Trigger modes (on_startup, on_failure, on_demand), activating on-demand sessions, viewing status with truss train isession, and extending session timeouts are shared across SSH and remote tunnel sessions. For more information, see Remote access.
For remote tunnel sessions specifically: auth codes appear in truss train isession as soon as the tunnel starts, regardless of trigger mode. With on_failure, the container stays alive for interactive use only after training fails. With on_demand, the container stays alive only after you authenticate or explicitly change the trigger.

Configuration

Configure interactive sessions with CLI flags or the Python SDK. CLI flags override SDK values when both are set.
Pass --interactive to truss train push with a trigger mode:
truss train push config.py \
  --interactive on_startup \
  --interactive-timeout-minutes 120
Set timeout_minutes to -1 to extend the session expiry to 10 years. See Timeout and expiry for details.For SSH-enabled interactive workstations, use truss train workstation.See the CLI reference for all push options.

Timeout and expiry

Sessions expire based on the timeout_minutes setting (default: 480 minutes, or 8 hours).
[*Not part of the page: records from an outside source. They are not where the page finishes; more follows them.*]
-- pv_equiv track=rewrite | github.com/maksm/aoc | 2015/19.py | get_variations
-- ===== SOURCE A (Python) =====
-- def get_variations(specs, orig):
--     mols = set()
--     for i in range(len(orig)):
--         if orig[i] in specs:
--             for var in specs[orig[i]]:
--                 mols.add((orig[:i] if i > 0 else "") + var + orig[i + 1 :])
--         elif i < len(orig) - 1 and orig[i : i + 2] in specs:
--             for var in specs[orig[i : i + 2]]:
--                 mols.add(orig[:i] + var + orig[i + 2 :])
--     return mols
-- ===== SOURCE B (Python) =====
-- def get_variations(specs, orig):
--     # Rule-major: for each rule collect its match positions, merge all hits in
--     # position order, then do the substitutions; A scans positions instead.
--     n = len(orig)
--     hits = []
--     for pat, reps in specs.items():
--         k = len(pat)
--         if k == 1:
--             hits += [(i, k, reps) for i in range(n) if orig[i] == pat]
--         elif k == 2:
--             hits += [(i, k, reps) for i in range(n - 1)
--                      if orig[i:i + 2] == pat and orig[i] not in specs]
--     hits.sort(key=lambda h: h[0])
--     mols = set()
--     for i, k, reps in hits:
--         for var in reps:
--             mols.add(orig[:i] + var + orig[i + k:])
--     return mols
-- ===== Notes on version B (the rewrite author's own statement) =====
-- stated objective: alternative
-- what changed: B is rule-major: it loops over the rules, collecting each pattern's match positions (with the single-char-priority guard for two-char patterns) into one hit list, sorts the hits by position, and only then performs all substitutions; A is a position-major scan doing dict lookups and branch tests at every index, which costs more per character than B's per-rule comprehension scans (measured ~2.5x at the largest size).
import Mathlib
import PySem

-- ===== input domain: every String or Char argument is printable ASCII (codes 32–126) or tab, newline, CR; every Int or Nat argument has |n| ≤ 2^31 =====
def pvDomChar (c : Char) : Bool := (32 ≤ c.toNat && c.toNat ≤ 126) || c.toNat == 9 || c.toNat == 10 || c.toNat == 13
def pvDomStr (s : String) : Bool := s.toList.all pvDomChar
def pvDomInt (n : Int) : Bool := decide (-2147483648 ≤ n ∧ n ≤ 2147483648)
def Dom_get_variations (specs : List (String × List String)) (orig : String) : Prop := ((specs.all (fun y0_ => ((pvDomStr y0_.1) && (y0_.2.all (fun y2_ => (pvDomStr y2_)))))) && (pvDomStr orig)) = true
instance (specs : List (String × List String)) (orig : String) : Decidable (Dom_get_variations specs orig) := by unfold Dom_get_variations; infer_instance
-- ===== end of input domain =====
Set timeout_minutes to -1 to extend the expiry to 10 years.
  1. When the tunnel starts successfully, Baseten sets the expiry to now + timeout_minutes.
  2. Each time the tunnel reconnects, the expiry resets to now + timeout_minutes.
  3. When the expiry passes, the session ends and the container shuts down.
The timeout resets on tunnel reconnection, not on general IDE activity. If you disconnect and reconnect, the timer resets. If you stay connected but idle, the session expires after the configured timeout.
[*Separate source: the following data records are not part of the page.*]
-- pv_equiv track=rewrite | github.com/Stiletti/python | love_calculator.py | checkTrue
-- ===== SOURCE A (Python) =====
-- def checkTrue(name, check1, check2):
--     score = 0
--     for i in name:
--         for j in check1:
--             if i == j:
--                 score += 1
--         for k in check2:
--             if i == k:
--                 score += 1
--     return score
-- ===== SOURCE B (Python) =====
-- def checkTrue(name, check1, check2):
--     cn = {}
--     for ch in name:
--         cn[ch] = cn.get(ch, 0) + 1
--     score = 0
--     for ch in check1:
--         score += cn.get(ch, 0)
--     for ch in check2:
--         score += cn.get(ch, 0)
--     return score
-- ===== Notes on version B (the rewrite author's own statement) =====
-- stated objective: faster
-- what changed: B builds a frequency dict of name in one pass and then sums lookups while iterating over check1 and check2, replacing A's nested rescans of the check strings for every character of name.
import Mathlib
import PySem

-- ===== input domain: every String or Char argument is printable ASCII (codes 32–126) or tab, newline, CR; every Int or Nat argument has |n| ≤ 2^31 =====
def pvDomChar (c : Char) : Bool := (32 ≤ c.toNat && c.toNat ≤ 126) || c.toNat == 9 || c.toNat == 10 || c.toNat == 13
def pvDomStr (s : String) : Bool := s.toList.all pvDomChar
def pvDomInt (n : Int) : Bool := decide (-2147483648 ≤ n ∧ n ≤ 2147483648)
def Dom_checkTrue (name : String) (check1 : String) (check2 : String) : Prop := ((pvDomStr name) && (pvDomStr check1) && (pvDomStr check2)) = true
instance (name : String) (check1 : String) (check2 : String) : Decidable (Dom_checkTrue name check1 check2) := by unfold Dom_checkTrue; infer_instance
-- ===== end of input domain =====

-- B replaces A's nested rescans by a one-pass frequency dict of name plus lookups while
-- iterating over the check strings (alternative algorithm; timing measured separately).

-- ===== PORT A =====
def checkTrue (name : String) (check1 : String) (check2 : String) : Int :=
  name.toList.foldl (fun score i =>
    let score := check1.toList.foldl (fun s j => if i == j then s + 1 else s) score
    check2.toList.foldl (fun s k => if i == k then s + 1 else s) score) 0

-- ===== PORT B =====
def checkTrue_alt (name : String) (check1 : String) (check2 : String) : Int :=
  let cn : PySem.Dict Char Int :=
    name.toList.foldl (fun d ch => d.insert ch (d.getD ch 0 + 1)) PySem.Dict.empty
  let score := check1.toList.foldl (fun s ch => s + cn.getD ch 0) 0
  check2.toList.foldl (fun s ch => s + cn.getD ch 0) score

-- ===== PRECONDITION & SPEC =====
def Spec_checkTrue (name : String) (check1 : String) (check2 : String) (out : Int) : Prop := out = checkTrue_alt name check1 check2
instance (name : String) (check1 : String) (check2 : String) (out : Int) : Decidable (Spec_checkTrue name check1 check2 out) := by unfold Spec_checkTrue; infer_instance

-- ===== CLAIM (what is proved, stated in full; the proofs are below) =====
def Claim_equal_checkTrue : Prop := ∀ (name : String) (check1 : String) (check2 : String), Dom_checkTrue name check1 check2 → Spec_checkTrue name check1 check2 (checkTrue name check1 check2)

-- ===== LEMMAS AND PROOFS =====

-- inner scan of A: counting matches of v in l, starting from accumulator a
theorem fold_count (v : Char) (l : List Char) (a : Int) :
    l.foldl (fun s j => if v == j then s + 1 else s) a = a + (l.count v : Int) := by
  induction l generalizing a with
  | nil => simp
  | cons y l ih =>
    simp only [List.foldl_cons]
    by_cases h : v = y
    · subst h
      simp only [beq_self_eq_true, if_true, ih, List.count_cons_self]
      push_cast
      ring
    · have h' : (v == y) = false := by simp [h]
      rw [h', if_neg (by simp), ih]
      simp [List.count_cons, Ne.symm h]

-- outer loop of A as a sum over name
theorem checkTrue_eq_sum (name check1 check2 : String) :
    checkTrue name check1 check2 =
      (name.toList.map (fun i => ((check1.toList.count i : Int) + (check2.toList.count i : Int)))).sum := by
  unfold checkTrue
  have key : ∀ (l : List Char) (a : Int),
      l.foldl (fun score i =>
        let score := check1.toList.foldl (fun s j => if i == j then s + 1 else s) score
        check2.toList.foldl (fun s k => if i == k then s + 1 else s) score) a
      = a + (l.map (fun i => ((check1.toList.count i : Int) + (check2.toList.count i : Int)))).sum := by
    intro l
    induction l with
    | nil => simp
    | cons x l ih =>
      intro a
      rw [List.foldl_cons, ih]
      simp only [fold_count, List.map_cons, List.sum_cons]
      ring
  rw [key]; ring

-- indicator sum over m equals count
theorem sum_map_ind (m : List Char) (x : Char) :
    (m.map (fun j => if j == x then (1 : Int) else 0)).sum = (m.count x : Int) := by
  induction m with
  | nil => simp
  | cons y m ih =>
    simp only [List.map_cons, List.sum_cons, ih, List.count_cons]
    by_cases h : y = x
    · simp only [h, beq_self_eq_true, if_true]
      push_cast
      ring
    · simp [h]

-- symmetry of the cross-count sum
theorem sum_count_comm (l m : List Char) :
    (l.map (fun i => (m.count i : Int))).sum = (m.map (fun j => (l.count j : Int))).sum := by
  induction l with
  | nil => simp
  | cons x l ih =>
    simp only [List.map_cons, List.sum_cons, ih, List.count_cons]
    have h : (m.map (fun j => ((l.count j + if x == j then 1 else 0 : Nat) : Int))).sum
        = (m.map (fun j => (l.count j : Int) + if j == x then (1 : Int) else 0)).sum := by
      congr 1
      apply List.map_congr_left
      intro j _
      by_cases hx : j = x
      · simp only [hx, beq_self_eq_true, if_true]
        push_cast
        ring
      · have hx' : ¬ x = j := fun e => hx e.symm
        simp [hx, hx']
    rw [h, List.sum_map_add, sum_map_ind]
    ring

theorem checkTrue_alt_eq_sum (name check1 check2 : String) :
    checkTrue_alt name check1 check2 =
      (check1.toList.map (fun j => (name.toList.count j : Int))).sum
        + (check2.toList.map (fun j => (name.toList.count j : Int))).sum := by
  unfold checkTrue_alt
  rw [PySem.List.foldl_add, PySem.List.foldl_add]
  simp only [PySem.Dict.getD_foldl_insert_add_one]
  have h : ∀ (s : String),
      (s.toList.map (fun ch => (PySem.Dict.empty : PySem.Dict Char Int).getD ch 0 + (name.toList.count ch : Int))).sum
      = (s.toList.map (fun j => (name.toList.count j : Int))).sum := by
    intro s; congr 1; apply List.map_congr_left; intro j _
    simp [PySem.Dict.getD, PySem.Dict.empty, PySem.Dict.get?]
  rw [h, h]; ring

-- ===== VERDICT (by name: the statement is the Claim_ definition above) =====
theorem checkTrue_spec : Claim_equal_checkTrue := by
  intro name check1 check2 _
  unfold Spec_checkTrue
  rw [checkTrue_eq_sum, checkTrue_alt_eq_sum]
  have h : (name.toList.map (fun i => ((check1.toList.count i : Int) + (check2.toList.count i : Int)))).sum
      = (name.toList.map (fun i => (check1.toList.count i : Int))).sum
        + (name.toList.map (fun i => (check2.toList.count i : Int))).sum := List.sum_map_add
  rw [h, sum_count_comm name.toList check1.toList, sum_count_comm name.toList check2.toList]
What happens when a session expires

When a session expires, Baseten signals the container to shut down gracefully. Baseten doesn’t hard-kill the container. It receives the signal and exits cleanly. Baseten preserves any files you saved to $BT_CHECKPOINT_DIR, but you lose unsaved work in the container’s local filesystem.

Multi-node sessions

For multi-node training jobs, Baseten creates one tunnel per node. Each node gets its own auth code, and you connect to each node independently. Tunnel names follow the format bt-session-<job_id>-<node_rank>, where node_rank starts at 0. For example, a 2-node job produces:
  • bt-session-abc123-0 (node 0)
  • bt-session-abc123-1 (node 1)
The truss train isession command displays auth codes for all nodes in a single table.